Набережная была почти пуста. Туристов в такое межсезонье в городе было совсем мало, местным жителям не до прогулок, свои дела. Я шёл неспеша в направлении «Ататюрка – вождя спортсменов», за которым дальше располагались международный причал и таможня, а ещё дальше, над крутой излучиной берега поднимался округлый холм, похожий на огромную женскую грудь. На верхушке холма шла какая-то стройка, и уже становилось понятно, что там зиждят ещё один памятник Отцу Народа, причём такого размера, чтобы длань, протянутую в светлые дали, можно было разглядеть снизу издалека.
Не дойдя до старого Ататюрка, который поменьше, я свернул налево в улицу, уходившую в сторону от моря. Здесь были магазинчики модной одежды, кафе, туристические офисы и небольшие гостиницы. Дальше улица расщеплялась натрое, и мне было как раз в среднюю из трёх, где среди ресторанчиков, магазинов и кафешек для туристов незаметно пристроилась народная столовка-буфет толстого Мехмета.
Навстречу мне медленно, держась за руки, шла молодая парочка. Крепкий, спортивного вида блондин лет тридцати, в трикотажных синих штанах с красными маршальскими лампасами и подобной же куртке. Лицо его было грубоватое и неспокойное, бледно-землистого оттенка. Он держал привычно-пренебрежительно за руку крашеную блондинку, из гладких волос которой химия вытравила всё, что в них было своего от природы. В точёной фигурке девушки было что-то слегка цыплячье. Особенно её стройные, чуть-чуть слишком мускулистые ноги, да плоская грудь едва с намёком на женские формы. Одета блондинка была в невыносимо короткую юбку из джинсы и почти прозрачную блузку. Голени по самые икры игриво оплетали тонкие причудливые завязки сандалий. На бледном личике эротическим криком горели ярко-карминные губы, в странном и резком контрасте с холодными белёсыми глазами, в которых застыла скука.
Усатые турки при виде этой пары несколько столбенели и долго провожали её глазами, жадно и клейко ощупывая обоих, в особенности женщину.
Что за странная пара… Откуда они? Я даже замедлил шаг и остановился у какой-то витрины, чтобы успеть неспеша рассмотреть их.
Скандинавы какие-нибудь?
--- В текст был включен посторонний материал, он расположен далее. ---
-- pv_equiv track=rewrite | github.com/ghkdxodn84-oss/KORStockScan | src/engine/sniper_overnight_gatekeeper.py | _clean_telegram_text
-- ===== SOURCE A (Python) =====
-- def _clean_telegram_text(text) -> str:
--     # Markdown 이스케이프 흔적(예: \\(, \\., \\])을 사람이 읽기 쉬운 일반 문자열로 복원
--     cleaned = str(text or "")
--     replacements = {
--         r"\(": "(",
--         r"\)": ")",
--         r"\[": "[",
--         r"\]": "]",
--         r"\.": ".",
--         r"\_": "_",
--         r"\-": "-",
--         r"\+": "+",
--     }
--     for src, dst in replacements.items():
--         cleaned = cleaned.replace(src, dst)
--     return cleaned
-- ===== SOURCE B (Python) =====
-- SPECIALS = "()[]._-+"
--
-- def _clean_telegram_text(text) -> str:
--     # Single left-to-right scan undoing markdown escapes, instead of eight replace passes.
--     s = str(text or "")
--     out = []
--     i = 0
--     n = len(s)
--     while i < n:
--         if s[i] == "\\" and i + 1 < n and s[i + 1] in SPECIALS:
--             out.append(s[i + 1])
--             i += 2
--         else:
--             out.append(s[i])
--             i += 1
--     return "".join(out)
-- ===== Notes on version B (the rewrite author's own statement) =====
-- stated objective: simpler
-- what changed: Replaced the eight sequential .replace passes (one full scan of the string per escaped character) with a single left-to-right scan that un-escapes a backslash whenever the next character is in the special set.
import Mathlib
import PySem

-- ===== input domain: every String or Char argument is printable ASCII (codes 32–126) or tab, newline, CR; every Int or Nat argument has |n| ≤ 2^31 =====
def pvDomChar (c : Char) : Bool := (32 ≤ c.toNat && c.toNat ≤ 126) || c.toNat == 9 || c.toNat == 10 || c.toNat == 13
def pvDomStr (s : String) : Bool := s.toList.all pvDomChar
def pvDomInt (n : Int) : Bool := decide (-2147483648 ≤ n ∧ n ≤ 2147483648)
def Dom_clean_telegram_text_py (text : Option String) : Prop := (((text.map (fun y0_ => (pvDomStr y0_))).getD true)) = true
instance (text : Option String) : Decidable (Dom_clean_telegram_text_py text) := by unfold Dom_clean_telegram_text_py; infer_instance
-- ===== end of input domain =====

-- B replaces A's eight sequential `.replace` passes by one left-to-right scan that un-escapes
-- any backslash followed by a special character (objective: simpler, one pass).

-- ===== PORT A =====
-- str(text or ""): None and "" are falsy → "", otherwise the string itself
def pvCoerce (text : Option String) : String :=
  match text with
  | none => ""
  | some s => if s = "" then "" else s

def clean_telegram_text_py (text : Option String) : String :=
  let cleaned := pvCoerce text
  let replacements : PySem.Dict String String :=
    PySem.Dict.ofList
      [("\\(", "("), ("\\)", ")"), ("\\[", "["), ("\\]", "]"),
       ("\\.", "."), ("\\_", "_"), ("\\-", "-"), ("\\+", "+")]
  (PySem.Dict.items replacements).foldl (fun acc p => PySem.Str.replace acc p.1 p.2) cleaned

-- ===== PORT B =====
def pvSpecials : List Char := ['(', ')', '[', ']', '.', '_', '-', '+']

-- one pass: a backslash followed by a special char emits the special char and skips both
def pvScan (S : List Char) : List Char → List Char
  | [] => []
  | [x] => [x]
  | x :: y :: t =>
    if x = '\\' ∧ y ∈ S then y :: pvScan S t
    else x :: pvScan S (y :: t)

def clean_telegram_text_py_alt (text : Option String) : String :=
  let s := pvCoerce text
  String.ofList (pvScan pvSpecials s.toList)

-- ===== PRECONDITION & SPEC =====
def Spec_clean_telegram_text_py (text : Option String) (out : String) : Prop := out = clean_telegram_text_py_alt text
instance (text : Option String) (out : String) : Decidable (Spec_clean_telegram_text_py text out) := by unfold Spec_clean_telegram_text_py; infer_instance

-- ===== CLAIM (what is proved, stated in full; the proofs are below) =====
def Claim_equal_clean_telegram_text_py : Prop := ∀ (text : Option String), Dom_clean_telegram_text_py text → Spec_clean_telegram_text_py text (clean_telegram_text_py text)

-- ===== LEMMAS AND PROOFS =====

-- recursive characterisation of one replace pass for a two-char pattern '\c' → 'c'
def pvRepl1 (c : Char) : List Char → List Char
  | [] => []
  | [x] => [x]
  | x :: y :: t =>
    if x = '\\' ∧ y = c then c :: pvRepl1 c t
    else x :: pvRepl1 c (y :: t)

theorem pvReplaceGo_eq (c : Char) :
    ∀ (fuel : Nat) (l acc : List Char), l.length ≤ fuel →
      PySem.Chars.replace.go ['\\', c] [c] fuel l acc = acc.reverse ++ pvRepl1 c l := by
  intro fuel
  induction fuel with
  | zero =>
    intro l acc h
    have : l = [] := List.length_eq_zero_iff.mp (Nat.le_zero.mp h)
    subst this
    simp [PySem.Chars.replace.go, pvRepl1]
  | succ f ih =>
    intro l acc h
    match l with
    | [] => simp [PySem.Chars.replace.go, pvRepl1]
    | [x] =>
      have hpre : List.isPrefixOf ['\\', c] [x] = false := by
        simp [List.isPrefixOf]
      simp only [PySem.Chars.replace.go, hpre, Bool.false_eq_true, if_false]
      rw [ih [] (x :: acc) (by simp)]
      simp [pvRepl1]
    | x :: y :: t =>
      by_cases hx : x = '\\' ∧ y = c
      · obtain ⟨hx1, hy1⟩ := hx
        have hpre : List.isPrefixOf ['\\', c] (x :: y :: t) = true := by
          simp [List.isPrefixOf, hx1, hy1]
        simp only [PySem.Chars.replace.go, hpre]
        simp only [if_true]
        have hdrop : List.drop (['\\', c].length) (x :: y :: t) = t := rfl
        rw [hdrop]
        rw [ih t ([c].reverse ++ acc) (by simp at h ⊢; omega)]
        simp [pvRepl1, hx1, hy1]
      · have hpre : List.isPrefixOf ['\\', c] (x :: y :: t) = false := by
          simp [List.isPrefixOf]
          intro h1 h2
          exact absurd ⟨h1.symm, h2.symm⟩ hx
        simp only [PySem.Chars.replace.go, hpre, Bool.false_eq_true, if_false]
        rw [ih (y :: t) (x :: acc) (by simp at h ⊢; omega)]
        simp [pvRepl1, hx]

theorem pvReplace_eq (c : Char) (cs : List Char) :
    PySem.Chars.replace cs ['\\', c] [c] = pvRepl1 c cs := by
  rw [PySem.Chars.replace]
  simp only [List.isEmpty_cons, Bool.false_eq_true, if_false]
  rw [pvReplaceGo_eq c cs.length cs [] (le_refl _)]
  simp


theorem pvScan_nil_specials (cs : List Char) : pvScan [] cs = cs := by
  fun_induction pvScan [] cs with
  | case1 => rfl
  | case2 => rfl
  | case3 x y t h ih => simp at h
  | case4 x y t h ih => rw [ih]

theorem pvScan_cons_ne (S : List Char) (x : Char) (hx : x ≠ '\\') (xs : List Char) :
    pvScan S (x :: xs) = x :: pvScan S xs := by
  match xs with
  | [] => rfl
  | y :: t => simp [pvScan, hx]

theorem pvScan_backslash_cons (S : List Char) (zs : List Char)
    (h : ∀ d, zs.head? = some d → d ∉ S) :
    pvScan S ('\\' :: zs) = '\\' :: pvScan S zs := by
  match zs with
  | [] => rfl
  | d :: t =>
    have hd : d ∉ S := h d rfl
    simp [pvScan, hd]

-- head of a replace pass: either the pattern's plain char or the original head
theorem pvRepl1_head (c : Char) (xs : List Char) :
    (pvRepl1 c xs).head? = some c ∨ (pvRepl1 c xs).head? = xs.head? := by
  match xs with
  | [] => right; rfl
  | [x] => right; rfl
  | x :: y :: t =>
    by_cases h : x = '\\' ∧ y = c
    · left; simp [pvRepl1, h]
    · right; simp [pvRepl1, h]

-- key lemma: scanning over S after one replace pass for c equals scanning over c :: S
theorem pvScan_repl1 (c : Char) (S : List Char) (hc : c ≠ '\\') (hcS : c ∉ S)
    (hS : '\\' ∉ S) : ∀ (cs : List Char), pvScan S (pvRepl1 c cs) = pvScan (c :: S) cs := by
  have H : ∀ (n : Nat) (cs : List Char), cs.length ≤ n →
      pvScan S (pvRepl1 c cs) = pvScan (c :: S) cs := by
    intro n
    induction n with
    | zero =>
      intro cs h
      have : cs = [] := List.length_eq_zero_iff.mp (Nat.le_zero.mp h)
      subst this; rfl
    | succ n ih =>
      intro cs h
      match cs with
      | [] => rfl
      | [x] => rfl
      | x :: y :: t =>
        by_cases hx : x = '\\'
        · subst hx
          by_cases hy : y = c
          · -- both sides consume the pair
            have h1 : pvRepl1 c ('\\' :: y :: t) = c :: pvRepl1 c t := by
              simp [pvRepl1, hy]
            rw [h1, pvScan_cons_ne S c hc, ih t (by simp at h ⊢; omega)]
            simp [pvScan, hy]
          · have hr : pvRepl1 c ('\\' :: y :: t) = '\\' :: pvRepl1 c (y :: t) := by
              simp [pvRepl1, hy]
            rw [hr]
            by_cases hyS : y ∈ S
            · -- pair '\y', y ∈ S: both sides consume it
              have hyb : y ≠ '\\' := fun he => hS (he ▸ hyS)
              have h2 : pvRepl1 c (y :: t) = y :: pvRepl1 c t := by
                match t with
                | [] => rfl
                | z :: t' => simp [pvRepl1, hyb]
              rw [h2]
              have h3 : pvScan S ('\\' :: y :: pvRepl1 c t) = y :: pvScan S (pvRepl1 c t) := by
                simp [pvScan, hyS]
              rw [h3, ih t (by simp at h ⊢; omega)]
              have : pvScan (c :: S) ('\\' :: y :: t) = y :: pvScan (c :: S) t := by
                simp [pvScan, hyS]
              rw [this]
            · -- the backslash survives on both sides
              have hhead : ∀ d, (pvRepl1 c (y :: t)).head? = some d → d ∉ S := by
                intro d hd
                rcases pvRepl1_head c (y :: t) with h' | h'
                · rw [h'] at hd; injection hd with hd; exact hd ▸ hcS
                · rw [h'] at hd; simp at hd; exact hd ▸ hyS
              rw [pvScan_backslash_cons S _ hhead, ih (y :: t) (by simp at h ⊢; omega)]
              have hynS : y ∉ c :: S := by simp [hy, hyS]
              have : pvScan (c :: S) ('\\' :: y :: t) = '\\' :: pvScan (c :: S) (y :: t) := by
                simp [pvScan, hy, hyS]
              rw [this]
        · have hr : pvRepl1 c (x :: y :: t) = x :: pvRepl1 c (y :: t) := by
            simp [pvRepl1, hx]
          rw [hr, pvScan_cons_ne S x hx, ih (y :: t) (by simp at h ⊢; omega),
              pvScan_cons_ne (c :: S) x hx]
  exact fun cs => H cs.length cs (le_refl _)

theorem pvChain : ∀ (S : List Char), '\\' ∉ S → S.Nodup → ∀ (cs : List Char),
    List.foldl (fun acc c => pvRepl1 c acc) cs S = pvScan S cs := by
  intro S
  induction S with
  | nil => intro _ _ cs; simp [pvScan_nil_specials]
  | cons c S' ih =>
    intro hb hnd cs
    simp only [List.foldl_cons]
    have hb' : '\\' ∉ S' := fun h => hb (List.mem_cons_of_mem _ h)
    have hc : c ≠ '\\' := fun h => hb (h ▸ List.mem_cons_self ..)
    have hcS : c ∉ S' := (List.nodup_cons.mp hnd).1
    rw [ih hb' (List.nodup_cons.mp hnd).2 (pvRepl1 c cs)]
    exact pvScan_repl1 c S' hc hcS hb' cs

theorem pvToList_A (text : Option String) :
    (clean_telegram_text_py text).toList =
      List.foldl (fun acc c => pvRepl1 c acc) (pvCoerce text).toList pvSpecials := by
  unfold clean_telegram_text_py
  have hitems : (PySem.Dict.ofList
      [("\\(", "("), ("\\)", ")"), ("\\[", "["), ("\\]", "]"),
       ("\\.", "."), ("\\_", "_"), ("\\-", "-"), ("\\+", "+")] :
        PySem.Dict String String).items =
      [("\\(", "("), ("\\)", ")"), ("\\[", "["), ("\\]", "]"),
       ("\\.", "."), ("\\_", "_"), ("\\-", "-"), ("\\+", "+")] := by decide
  have l1 : ("\\(" : String).toList = ['\\', '('] := rfl
  have l2 : ("\\)" : String).toList = ['\\', ')'] := rfl
  have l3 : ("\\[" : String).toList = ['\\', '['] := rfl
  have l4 : ("\\]" : String).toList = ['\\', ']'] := rfl
  have l5 : ("\\." : String).toList = ['\\', '.'] := rfl
  have l6 : ("\\_" : String).toList = ['\\', '_'] := rfl
  have l7 : ("\\-" : String).toList = ['\\', '-'] := rfl
  have l8 : ("\\+" : String).toList = ['\\', '+'] := rfl
  have r1 : ("(" : String).toList = ['('] := rfl
  have r2 : (")" : String).toList = [')'] := rfl
  have r3 : ("[" : String).toList = ['['] := rfl
  have r4 : ("]" : String).toList = [']'] := rfl
  have r5 : ("." : String).toList = ['.'] := rfl
  have r6 : ("_" : String).toList = ['_'] := rfl
  have r7 : ("-" : String).toList = ['-'] := rfl
  have r8 : ("+" : String).toList = ['+'] := rfl
  simp only [hitems]
  simp only [List.foldl, PySem.Str.toList_replace, l1, l2, l3, l4, l5, l6, l7, l8,
    r1, r2, r3, r4, r5, r6, r7, r8, pvReplace_eq]
  simp [pvSpecials]

-- ===== VERDICT (by name: the statement is the Claim_ definition above) =====
theorem clean_telegram_text_py_spec : Claim_equal_clean_telegram_text_py := by
  intro text _
  unfold Spec_clean_telegram_text_py clean_telegram_text_py_alt
  have hA : (clean_telegram_text_py text).toList = pvScan pvSpecials (pvCoerce text).toList := by
    rw [pvToList_A, pvChain pvSpecials (by decide) (by decide)]
  show clean_telegram_text_py text = String.ofList (pvScan pvSpecials (pvCoerce text).toList)
  rw [← hA]
  exact String.ofList_toList.symm
-- pv_equiv track=rewrite | github.com/jspaaks/aoc | 2023/05/test_p1.py | get_tables
-- ===== SOURCE A (Python) =====
-- def get_tables(lines):
--     nlines = len(lines)
--     block_bounds = [0] + [iline for iline, line in zip(range(nlines), lines) if line == ""] + [nlines]
--     tables = []
--     for i0, i1 in zip(block_bounds[1:-1], block_bounds[2:]):
--         block = [[int(elem) for elem in line.split()] for line in lines[i0 + 2:i1]]
--         tables.append(sorted(block, key=lambda x: x[1]))
--     return tables
-- ===== SOURCE B (Python) =====
-- def get_tables(lines):
--     tables = []
--     current = None
--     skip_header = False
--     for line in lines:
--         if line == "":
--             if current is not None:
--                 tables.append(current)
--             current = []
--             skip_header = True
--         elif skip_header:
--             skip_header = False
--         elif current is not None:
--             current.append([int(e) for e in line.split()])
--     if current is not None:
--         tables.append(current)
--     return [sorted(block, key=lambda x: x[1]) for block in tables]
-- ===== Notes on version B (the rewrite author's own statement) =====
-- stated objective: alternative
-- what changed: Replaces A's precomputed blank-line index bounds plus slicing with a single streaming pass over the lines using a current-block/skip-header state machine, sorting each collected block at the end.
import Mathlib
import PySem

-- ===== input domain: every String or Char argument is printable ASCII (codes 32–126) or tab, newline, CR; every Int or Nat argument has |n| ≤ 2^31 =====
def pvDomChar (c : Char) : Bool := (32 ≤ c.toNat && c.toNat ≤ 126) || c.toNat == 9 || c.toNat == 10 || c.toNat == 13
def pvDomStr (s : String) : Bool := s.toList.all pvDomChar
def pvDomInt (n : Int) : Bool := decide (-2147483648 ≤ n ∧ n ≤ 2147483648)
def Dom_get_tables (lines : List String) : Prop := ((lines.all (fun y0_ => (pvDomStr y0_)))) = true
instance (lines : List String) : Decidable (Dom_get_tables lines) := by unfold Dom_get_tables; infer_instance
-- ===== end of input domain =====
Нет… у парня что-то уж слишком несытая физиономия, а девушка не в меру темпераментно и безвкусно выложила себя на прилавок. И фигура у неё тренированно-мюзикхольная. Какой-то болезненной бедностью отдаёт, к тому же, от этой парочки… Откуда они?
Мужчина с девушкой неспеша, бездельным прогулочным шагом прошли мимо. И у меня за спиной я услышал голос блондинки. На неизвестном мне языке она сказала что-то спутнику. Звучали слова её странно, и даже отдалённо похоже на русскую речь.
Удивительно!.. подумал я. До чего похоже на слух…
Мне показалось, что я даже смог бы легко повторить эти звуки. Нечто вроде:
«слышьколяжратьохотанупростосилнет».
На что её спутник, поморщась, ответил какой-то сердитой тирадой. Она прозвучала приблизительно так:
«даланперебьёшьсякапустасовсемнадне».
Удивительно, до чего необычный язык! Но какой?..
По звучанию смахивает на португальский, подумал я. Тоже много шипящих и жужжащих звуков. Что за язык такой странный?..
И вдруг меня точно током ударило.
НАШИ?!.
Вздрогнув, я повернулся и медленно пошёл вслед за парочкой, старательно делая вид, что рассматриваю витрины, но при этом изо всех сил пытаясь расслышать, что они говорят, общаясь между собой.
Мне было смешно и неловко – тоже ещё Инспектор Клюзо…
Это продолжалось с полчаса, пока наконец они оста-новились, у витрины с женским бельём. Я медленно подошёл совсем близко и тоже стал рассматривать трусики, бюстгальтеры и ночные сорочки, весь обратясь в слух. Девушка тоскливо и долго смотрела в витрину. Потом сказала:
Коль… ну правда сил нет уже… ужас как жрать хочется!..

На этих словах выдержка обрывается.